The victory of Google’s AlphaGo over the top-ranked Go players in the world last May is another Artificial Intelligence (AI) advancement that everyone is talking about. Besides playing chess, AI is already working on some other areas such as voice assistance (Apple Siri, Amazon Alexa), facial recognition, and customer helpdesk. It is also the driving force for the autonomous car also. AI increasingly permeates society; will it replace most human jobs in future?
It is strongly possible, but there are three fundamental elements in which AI must advance before that can happen:
Have the ability for autonomous learning – The key for AI to tackle a specified task is learning from the previous data. For Example, if you want an AI program to distinguish between male and female, you can feed millions of photos of males and females for the AI system to learn. If you want to create AI customer service, you can input customer support conversations in the past few years for the AI system to learn about. The intelligence of the AI system depends on the dataset you provide. One advantage that AlphaGo has is that “Go” an ancient Chinese strategy game has a very clear result of win or loss. AlphaGo can run reinforcement training by playing millions of games with itself. From these millions of games just within AlphaGo, it learns or creates some steps that come from human experience. But the reinforcement training for customer service AI or facial recognition AI are much more complex, because the results are not dichotomous, in the end, the AI system does not know if it is right or wrong.

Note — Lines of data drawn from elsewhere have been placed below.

-- pv_equiv track=rewrite | github.com/proaktivadmin/Proaktiv-Dokument-Hub | backend/app/services/sanitizer_service.py | _filter_styles
-- ===== SOURCE A (Python) =====
-- from typing import Optional, Tuple, List
--
-- def _filter_styles(style_string: str, keep_properties: List[str]) -> str:
--     """
--     Filter a CSS style string to only keep specified properties.
--
--     Args:
--         style_string: The original CSS style string.
--         keep_properties: List of CSS property names to preserve.
--
--     Returns:
--         Filtered style string with only preserved properties.
--     """
--     # Split by semicolon and process each declaration
--     declarations = style_string.split(';')
--     kept = []
--
--     for declaration in declarations:
--         declaration = declaration.strip()
--         if not declaration or ':' not in declaration:
--             continue
--
--         prop_name = declaration.split(':')[0].strip().lower()
--
--         # Check if this property should be preserved
--         for keep_prop in keep_properties:
--             if prop_name == keep_prop or prop_name.startswith(keep_prop + '-'):
--                 kept.append(declaration)
--                 break
--
--     return '; '.join(kept)
-- ===== SOURCE B (Python) =====
-- from typing import List
--
-- def _filter_styles(style_string: str, keep_properties: List[str]) -> str:
--     """Keep only allowed CSS declarations: a set of allowed names is built once
--     and each property name is tested by membership of its dash-boundary prefixes."""
--     keep = set(keep_properties)
--     kept = []
--     for declaration in style_string.split(';'):
--         declaration = declaration.strip()
--         if not declaration or ':' not in declaration:
--             continue
--         prop_name = declaration.split(':')[0].strip().lower()
--         if prop_name in keep or any(
--             ch == '-' and prop_name[:i] in keep
--             for i, ch in enumerate(prop_name)
--         ):
--             kept.append(declaration)
--     return '; '.join(kept)
-- ===== Notes on version B (the rewrite author's own statement) =====
-- stated objective: idiomatic
-- what changed: B builds a set of allowed property names once and keeps a declaration when one of the property name's dash-boundary prefixes is in the set (a comprehension-style filter), instead of A's inner scan over keep_properties with equality/startswith tests per declaration.
import Mathlib
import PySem

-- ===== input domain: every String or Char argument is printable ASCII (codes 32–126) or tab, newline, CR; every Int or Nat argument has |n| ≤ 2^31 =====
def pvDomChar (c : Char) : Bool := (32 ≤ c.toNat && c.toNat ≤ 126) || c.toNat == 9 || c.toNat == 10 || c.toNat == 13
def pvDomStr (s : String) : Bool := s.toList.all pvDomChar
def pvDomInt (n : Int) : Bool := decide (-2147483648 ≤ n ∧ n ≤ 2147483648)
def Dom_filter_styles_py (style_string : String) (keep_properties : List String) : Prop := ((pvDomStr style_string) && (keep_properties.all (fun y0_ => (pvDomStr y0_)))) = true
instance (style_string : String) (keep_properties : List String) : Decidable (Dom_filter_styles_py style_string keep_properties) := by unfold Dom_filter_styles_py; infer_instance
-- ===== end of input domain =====

-- B replaces A's inner scan over keep_properties by a set of allowed names tested
-- against the property's dash-boundary prefixes (idiomatic; same observable result).

-- ===== PORT A =====
-- inner 'for keep_prop in keep_properties: … break' loop of A
def aKeep (prop : List Char) : List String → Bool
  | [] => false
  | k :: ks =>
    if prop == k.toList || PySem.Chars.startswith prop (k.toList ++ ['-']) then true
    else aKeep prop ks

def filter_styles_py (style_string : String) (keep_properties : List String) : String :=
  let declarations := PySem.Chars.splitOn style_string.toList [';']
  let kept := declarations.foldl (fun acc declaration =>
    let d := PySem.Chars.strip declaration
    if d == [] || !PySem.Chars.isIn [':'] d then acc
    else
      -- declaration.split(':')[0]: split never returns an empty list, so [0] is headD
      let prop := PySem.Chars.lower (PySem.Chars.strip ((PySem.Chars.splitOn d [':']).headD []))
      if aKeep prop keep_properties then acc ++ [d] else acc) ([] : List (List Char))
  String.ofList (PySem.Chars.join "; ".toList kept)

-- ===== PORT B =====
-- B's 'kept(declaration)' predicate: membership of the dash-boundary prefixes in the set
def bKept (keep : PySem.Set String) (d : List Char) : Bool :=
  if d == [] || !PySem.Chars.isIn [':'] d then false
  else
    let prop := PySem.Chars.lower (PySem.Chars.strip ((PySem.Chars.splitOn d [':']).headD []))
    PySem.Set.contains keep (String.ofList prop) ||
      (PySem.List.enumerate prop).any (fun ic =>
        ic.2 == '-' && PySem.Set.contains keep (String.ofList (PySem.List.slice prop none (some ic.1))))

def filter_styles_py_alt (style_string : String) (keep_properties : List String) : String :=
  let keep := PySem.Set.ofList keep_properties
  String.ofList (PySem.Chars.join "; ".toList
    (((PySem.Chars.splitOn style_string.toList [';']).map PySem.Chars.strip).filter (bKept keep)))

-- ===== PRECONDITION & SPEC =====
def Spec_filter_styles_py (style_string : String) (keep_properties : List String) (out : String) : Prop := out = filter_styles_py_alt style_string keep_properties
instance (style_string : String) (keep_properties : List String) (out : String) : Decidable (Spec_filter_styles_py style_string keep_properties out) := by unfold Spec_filter_styles_py; infer_instance

-- ===== CLAIM (what is proved, stated in full; the proofs are below) =====
def Claim_equal_filter_styles_py : Prop := ∀ (style_string : String) (keep_properties : List String), Dom_filter_styles_py style_string keep_properties → Spec_filter_styles_py style_string keep_properties (filter_styles_py style_string keep_properties)

-- ===== LEMMAS AND PROOFS =====

-- A's inner loop succeeds iff some allowed name is the property or a dash-prefixed start of it
theorem aKeep_true_iff (prop : List Char) (ks : List String) :
    aKeep prop ks = true ↔ ∃ k ∈ ks, prop = k.toList ∨ (k.toList ++ ['-']) <+: prop := by
  induction ks with
  | nil => simp [aKeep]
  | cons k ks ih =>
    simp only [aKeep, List.mem_cons]
    split_ifs with h
    · simp only [Bool.or_eq_true, beq_iff_eq, PySem.Chars.startswith_iff] at h
      simpa using Or.inl h
    · simp only [Bool.or_eq_true, beq_iff_eq, PySem.Chars.startswith_iff] at h
      rw [not_or] at h
      constructor
      · intro ht; rcases (ih.mp ht) with ⟨k', hk', hc⟩; exact ⟨k', Or.inr hk', hc⟩
      · rintro ⟨k', hk' | hk', hc⟩
        · subst hk'; rcases hc with hc | hc
          · exact absurd hc h.1
          · exact absurd hc h.2
        · exact ih.mpr ⟨k', hk', hc⟩

-- (u ++ [c]) is a prefix of l iff l has c at position u.length right after the prefix u
theorem append_singleton_prefix_iff (u l : List Char) (c : Char) :
    (u ++ [c]) <+: l ↔ ∃ (h : u.length < l.length), l.take u.length = u ∧ l[u.length] = c := by
  constructor
  · rintro ⟨t, ht⟩
    subst ht
    have hlen : u.length < (u ++ [c] ++ t).length := by simp
    refine ⟨hlen, ?_, ?_⟩
    · rw [List.append_assoc]; exact List.take_left' rfl
    · rw [List.getElem_append_left (by simp)]
      exact List.getElem_concat_length rfl (by simp)
  · rintro ⟨h, htake, hget⟩
    have : u ++ [c] = l.take (u.length + 1) := by
      rw [List.take_add_one, htake]
      simp [List.getElem?_eq_getElem h, hget]
    rw [this]
    exact List.take_prefix _ _
-- B's prefix-set test equals A's scan over the allowed names
theorem keep_eq (ks : List String) (prop : List Char) :
    aKeep prop ks =
      (PySem.Set.contains (PySem.Set.ofList ks) (String.ofList prop) ||
        (PySem.List.enumerate prop).any (fun ic =>
          ic.2 == '-' && PySem.Set.contains (PySem.Set.ofList ks)
            (String.ofList (PySem.List.slice prop none (some ic.1))))) := by
  rw [Bool.eq_iff_iff, aKeep_true_iff]
  simp only [Bool.or_eq_true, List.any_eq_true, Bool.and_eq_true, beq_iff_eq,
    PySem.Set.contains_iff, PySem.Set.mem_ofList, PySem.List.mem_enumerate_iff]
  constructor
  · rintro ⟨k, hk, hc | hc⟩
    · left
      have : String.ofList prop = k := by
        subst hc; exact String.ofList_toList
      rwa [this]
    · right
      rcases (append_singleton_prefix_iff _ _ _ |>.mp hc) with ⟨hlen, htake, hget⟩
      refine ⟨(0 + (k.toList.length : Int), prop[k.toList.length]),
        ⟨k.toList.length, hlen, rfl⟩, by simpa using hget, ?_⟩
      rw [show ((0 : Int) + ((k.toList.length : Nat) : Int)) = ((k.toList.length : Nat) : Int) by omega,
        PySem.List.slice_to_natCast, htake]
      rw [String.ofList_toList]
      exact hk
  · rintro (hmem | ⟨ic, ⟨j, hj, hic⟩, hdash, hmem⟩)
    · exact ⟨String.ofList prop, hmem, Or.inl String.toList_ofList.symm⟩
    · subst hic
      simp only at hdash hmem
      rw [show ((0 : Int) + (j : Int)) = ((j : Nat) : Int) by omega,
        PySem.List.slice_to_natCast] at hmem
      have hj' : j ≤ prop.length := le_of_lt hj
      refine ⟨String.ofList (prop.take j), hmem, Or.inr ?_⟩
      rw [String.toList_ofList]
      exact (append_singleton_prefix_iff _ _ _).mpr
        ⟨by simpa [Nat.min_eq_left hj'] using hj,
         by simp [List.length_take, Nat.min_eq_left hj'],
         by simpa [List.length_take, Nat.min_eq_left hj'] using hdash⟩

-- ===== VERDICT (by name: the statement is the Claim_ definition above) =====
theorem filter_styles_py_spec : Claim_equal_filter_styles_py := by
  intro s ks _
  unfold Spec_filter_styles_py filter_styles_py filter_styles_py_alt
  have key : ∀ (l : List (List Char)),
      l.foldl (fun acc declaration =>
        let d := PySem.Chars.strip declaration
        if d == [] || !PySem.Chars.isIn [':'] d then acc
        else
          let prop := PySem.Chars.lower (PySem.Chars.strip ((PySem.Chars.splitOn d [':']).headD []))
          if aKeep prop ks then acc ++ [d] else acc) ([] : List (List Char)) =
      (l.map PySem.Chars.strip).filter (bKept (PySem.Set.ofList ks)) := by
    intro l
    have hbody : ∀ (acc : List (List Char)) (x : List Char), x ∈ l →
        (let d := PySem.Chars.strip x;
         if d == [] || !PySem.Chars.isIn [':'] d then acc
         else
           let prop := PySem.Chars.lower (PySem.Chars.strip ((PySem.Chars.splitOn d [':']).headD []))
           if aKeep prop ks then acc ++ [d] else acc) =
        (if bKept (PySem.Set.ofList ks) (PySem.Chars.strip x) then acc ++ [PySem.Chars.strip x] else acc) := by
      intro acc x _
      by_cases hc : (PySem.Chars.strip x == [] || !PySem.Chars.isIn [':'] (PySem.Chars.strip x)) = true
      · simp only [bKept]; rw [hc]; simp
      · have hcf := eq_false_of_ne_true hc
        simp only [bKept]; rw [hcf, keep_eq ks]; simp [List.headD]
    rw [PySem.List.foldl_congr_mem l _ _ _ hbody]
    rw [PySem.List.foldl_append_if (p := fun x => bKept (PySem.Set.ofList ks) (PySem.Chars.strip x))
      (f := PySem.Chars.strip)]
    rw [List.filter_map]
    rfl
  show String.ofList (PySem.Chars.join "; ".toList
      ((PySem.Chars.splitOn s.toList [';']).foldl (fun acc declaration =>
        let d := PySem.Chars.strip declaration
        if d == [] || !PySem.Chars.isIn [':'] d then acc
        else
          let prop := PySem.Chars.lower (PySem.Chars.strip ((PySem.Chars.splitOn d [':']).headD []))
          if aKeep prop ks then acc ++ [d] else acc) ([] : List (List Char)))) =
    String.ofList (PySem.Chars.join "; ".toList
      (((PySem.Chars.splitOn s.toList [';']).map PySem.Chars.strip).filter (bKept (PySem.Set.ofList ks))))
  rw [key]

Be able to analyze, perceive, and be capable of discovering and defining rules –AI does not require humans to define rules or enter algorithms to calculate the result, it should be capable of discovering and defining the rules through data mining or self-directed learning. If the customer service system is just trying to match a question with the pre-defined 500 Q&A in the database and give out the corresponding answer, it’s not an AI system. Or if people define some rules for the facial recognition system to distinguish male and female such as the distance between eyes and nose etc., that is not an AI system. For a system to be truly AI, it must perform self-directed learning from the big data sets provided to distinguish between male or female. Just like humans, there is no rule of how to distinguish male and female, you learn through experience.
Have strong computing power – Instead of using a CPU for processing, most AI programs use a GPU (Graphics Processing Units). GPUs are highly-parallel, meaning they have the ability to compute or execute many processes simultaneously. They can have multiple processors that allow making high-performance parallel arithmetic calculations. Hence, they can have much more calculation capability than a general CPU at a lower cost. However, there is a current shortage of GPUs as demand is outweighing supply and OEMs are having a hard time keeping stock.
Judging from industry information, AI is still in its early stages and it will be some time before computers can understand and perform tasks to a human level. At least until the foreseeable future, AI will remain a human tool to improve the efficiency of tasks but not fully take over jobs yet. However, when AI reaches a threshold of advancement, it will inevitably replace certain jobs due to its efficiency, accuracy and cheaper cost.